Could you set down exactly the lines of the data below, starting at the one that holds "def pvTail : List String → List String" and ending at the one that holds "[pvFindCut, pvTail, h]", both included, and only those?

BEGIN Data

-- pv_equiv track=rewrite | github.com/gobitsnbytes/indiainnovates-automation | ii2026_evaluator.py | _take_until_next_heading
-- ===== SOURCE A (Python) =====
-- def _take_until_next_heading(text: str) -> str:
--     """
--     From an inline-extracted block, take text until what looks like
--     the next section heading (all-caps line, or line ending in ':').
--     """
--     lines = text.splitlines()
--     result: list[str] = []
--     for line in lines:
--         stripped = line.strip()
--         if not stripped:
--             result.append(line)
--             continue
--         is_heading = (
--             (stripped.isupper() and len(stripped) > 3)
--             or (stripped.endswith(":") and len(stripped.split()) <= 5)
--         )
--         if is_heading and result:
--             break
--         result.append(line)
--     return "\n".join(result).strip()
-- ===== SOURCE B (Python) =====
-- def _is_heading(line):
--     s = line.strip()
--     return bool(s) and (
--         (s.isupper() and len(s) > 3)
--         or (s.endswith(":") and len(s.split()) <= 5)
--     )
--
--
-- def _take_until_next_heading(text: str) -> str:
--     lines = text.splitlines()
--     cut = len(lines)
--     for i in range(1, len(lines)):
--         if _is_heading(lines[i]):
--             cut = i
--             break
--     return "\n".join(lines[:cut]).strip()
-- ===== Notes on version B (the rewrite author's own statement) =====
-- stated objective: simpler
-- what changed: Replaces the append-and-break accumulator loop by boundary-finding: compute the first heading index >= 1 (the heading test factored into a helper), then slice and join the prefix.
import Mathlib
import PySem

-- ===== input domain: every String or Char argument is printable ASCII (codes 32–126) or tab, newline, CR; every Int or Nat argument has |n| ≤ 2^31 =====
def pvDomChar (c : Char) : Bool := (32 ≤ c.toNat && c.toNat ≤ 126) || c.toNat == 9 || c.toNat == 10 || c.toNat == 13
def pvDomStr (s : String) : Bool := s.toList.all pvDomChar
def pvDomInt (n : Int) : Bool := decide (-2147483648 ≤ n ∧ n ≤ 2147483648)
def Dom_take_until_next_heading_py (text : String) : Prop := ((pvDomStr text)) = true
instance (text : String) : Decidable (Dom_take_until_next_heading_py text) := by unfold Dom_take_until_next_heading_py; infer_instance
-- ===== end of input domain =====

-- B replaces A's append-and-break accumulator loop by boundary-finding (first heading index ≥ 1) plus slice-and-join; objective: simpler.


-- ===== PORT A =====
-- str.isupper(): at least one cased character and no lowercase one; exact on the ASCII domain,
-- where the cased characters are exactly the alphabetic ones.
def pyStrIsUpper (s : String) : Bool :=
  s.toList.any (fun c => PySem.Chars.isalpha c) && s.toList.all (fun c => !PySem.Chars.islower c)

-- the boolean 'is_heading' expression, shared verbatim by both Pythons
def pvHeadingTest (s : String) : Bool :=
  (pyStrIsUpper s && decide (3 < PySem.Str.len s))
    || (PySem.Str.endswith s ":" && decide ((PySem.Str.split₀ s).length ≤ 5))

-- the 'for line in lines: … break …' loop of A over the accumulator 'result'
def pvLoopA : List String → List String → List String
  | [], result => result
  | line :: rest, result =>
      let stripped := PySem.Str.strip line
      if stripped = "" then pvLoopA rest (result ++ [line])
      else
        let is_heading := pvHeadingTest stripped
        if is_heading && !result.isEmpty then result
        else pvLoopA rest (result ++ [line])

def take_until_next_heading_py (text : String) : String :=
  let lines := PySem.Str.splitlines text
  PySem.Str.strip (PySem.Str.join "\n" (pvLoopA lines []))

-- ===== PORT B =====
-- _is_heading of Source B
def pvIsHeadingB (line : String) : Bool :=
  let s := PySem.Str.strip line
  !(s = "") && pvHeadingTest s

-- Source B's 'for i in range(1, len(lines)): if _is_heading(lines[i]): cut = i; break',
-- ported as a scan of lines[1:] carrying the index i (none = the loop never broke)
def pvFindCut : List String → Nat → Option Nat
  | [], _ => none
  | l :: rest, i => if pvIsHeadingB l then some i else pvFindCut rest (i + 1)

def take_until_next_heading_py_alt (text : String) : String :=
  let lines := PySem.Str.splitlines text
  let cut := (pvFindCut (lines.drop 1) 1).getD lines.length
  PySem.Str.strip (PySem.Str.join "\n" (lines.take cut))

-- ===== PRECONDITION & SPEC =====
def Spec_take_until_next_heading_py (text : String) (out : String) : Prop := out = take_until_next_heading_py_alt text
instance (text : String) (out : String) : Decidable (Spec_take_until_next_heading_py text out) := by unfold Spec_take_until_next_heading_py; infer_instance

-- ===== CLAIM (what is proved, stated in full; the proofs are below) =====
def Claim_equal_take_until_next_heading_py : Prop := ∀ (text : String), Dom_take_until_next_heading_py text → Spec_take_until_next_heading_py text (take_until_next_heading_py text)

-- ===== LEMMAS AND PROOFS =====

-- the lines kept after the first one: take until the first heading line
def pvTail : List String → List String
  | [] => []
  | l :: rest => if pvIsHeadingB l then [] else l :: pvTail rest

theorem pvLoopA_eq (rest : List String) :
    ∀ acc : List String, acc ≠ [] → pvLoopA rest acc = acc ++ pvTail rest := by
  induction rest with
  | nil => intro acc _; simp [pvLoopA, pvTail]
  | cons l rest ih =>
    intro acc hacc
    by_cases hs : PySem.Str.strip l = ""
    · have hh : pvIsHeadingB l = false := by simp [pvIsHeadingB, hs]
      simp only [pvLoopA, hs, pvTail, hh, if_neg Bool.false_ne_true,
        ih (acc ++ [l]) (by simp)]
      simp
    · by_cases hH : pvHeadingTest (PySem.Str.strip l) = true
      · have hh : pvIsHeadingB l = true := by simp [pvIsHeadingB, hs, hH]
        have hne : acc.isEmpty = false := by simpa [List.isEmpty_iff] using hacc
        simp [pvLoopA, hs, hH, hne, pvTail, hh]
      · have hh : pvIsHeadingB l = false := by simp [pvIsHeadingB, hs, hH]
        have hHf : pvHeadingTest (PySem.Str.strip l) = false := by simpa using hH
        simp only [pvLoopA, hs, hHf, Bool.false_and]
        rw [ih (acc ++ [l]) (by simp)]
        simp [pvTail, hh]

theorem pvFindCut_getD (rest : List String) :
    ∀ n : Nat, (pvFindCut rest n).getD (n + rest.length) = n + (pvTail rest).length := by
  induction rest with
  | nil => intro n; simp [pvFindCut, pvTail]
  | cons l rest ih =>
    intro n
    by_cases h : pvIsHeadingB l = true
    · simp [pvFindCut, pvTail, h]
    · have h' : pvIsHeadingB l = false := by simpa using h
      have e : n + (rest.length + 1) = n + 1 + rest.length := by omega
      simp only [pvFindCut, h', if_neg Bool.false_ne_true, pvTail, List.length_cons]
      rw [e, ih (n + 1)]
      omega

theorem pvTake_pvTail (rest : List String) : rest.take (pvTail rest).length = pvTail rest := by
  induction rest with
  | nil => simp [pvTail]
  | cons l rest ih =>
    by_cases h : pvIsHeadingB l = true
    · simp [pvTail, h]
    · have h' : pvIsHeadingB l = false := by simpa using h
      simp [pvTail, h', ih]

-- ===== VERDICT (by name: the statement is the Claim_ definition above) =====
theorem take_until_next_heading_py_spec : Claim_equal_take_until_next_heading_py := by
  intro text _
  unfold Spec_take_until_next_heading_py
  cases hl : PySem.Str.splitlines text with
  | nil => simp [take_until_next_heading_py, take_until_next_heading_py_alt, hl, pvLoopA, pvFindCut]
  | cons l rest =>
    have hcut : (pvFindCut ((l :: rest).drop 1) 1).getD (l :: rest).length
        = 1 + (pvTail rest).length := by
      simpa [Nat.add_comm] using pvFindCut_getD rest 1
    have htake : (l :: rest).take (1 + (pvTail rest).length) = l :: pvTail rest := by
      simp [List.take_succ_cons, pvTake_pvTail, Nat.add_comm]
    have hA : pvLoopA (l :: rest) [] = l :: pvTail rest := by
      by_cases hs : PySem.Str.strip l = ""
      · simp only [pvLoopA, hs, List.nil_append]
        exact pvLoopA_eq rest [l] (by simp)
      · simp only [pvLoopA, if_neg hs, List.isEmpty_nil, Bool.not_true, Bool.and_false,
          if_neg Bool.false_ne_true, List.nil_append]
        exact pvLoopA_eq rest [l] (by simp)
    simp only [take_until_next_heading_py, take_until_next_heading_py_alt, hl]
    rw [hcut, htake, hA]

END Data

» **Answer section**:
def pvTail : List String → List String
  | [] => []
  | l :: rest => if pvIsHeadingB l then [] else l :: pvTail rest

theorem pvLoopA_eq (rest : List String) :
    ∀ acc : List String, acc ≠ [] → pvLoopA rest acc = acc ++ pvTail rest := by
  induction rest with
  | nil => intro acc _; simp [pvLoopA, pvTail]
  | cons l rest ih =>
    intro acc hacc
    by_cases hs : PySem.Str.strip l = ""
    · have hh : pvIsHeadingB l = false := by simp [pvIsHeadingB, hs]
      simp only [pvLoopA, hs, pvTail, hh, if_neg Bool.false_ne_true,
        ih (acc ++ [l]) (by simp)]
      simp
    · by_cases hH : pvHeadingTest (PySem.Str.strip l) = true
      · have hh : pvIsHeadingB l = true := by simp [pvIsHeadingB, hs, hH]
        have hne : acc.isEmpty = false := by simpa [List.isEmpty_iff] using hacc
        simp [pvLoopA, hs, hH, hne, pvTail, hh]
      · have hh : pvIsHeadingB l = false := by simp [pvIsHeadingB, hs, hH]
        have hHf : pvHeadingTest (PySem.Str.strip l) = false := by simpa using hH
        simp only [pvLoopA, hs, hHf, Bool.false_and]
        rw [ih (acc ++ [l]) (by simp)]
        simp [pvTail, hh]

theorem pvFindCut_getD (rest : List String) :
    ∀ n : Nat, (pvFindCut rest n).getD (n + rest.length) = n + (pvTail rest).length := by
  induction rest with
  | nil => intro n; simp [pvFindCut, pvTail]
  | cons l rest ih =>
    intro n
    by_cases h : pvIsHeadingB l = true
    · simp [pvFindCut, pvTail, h]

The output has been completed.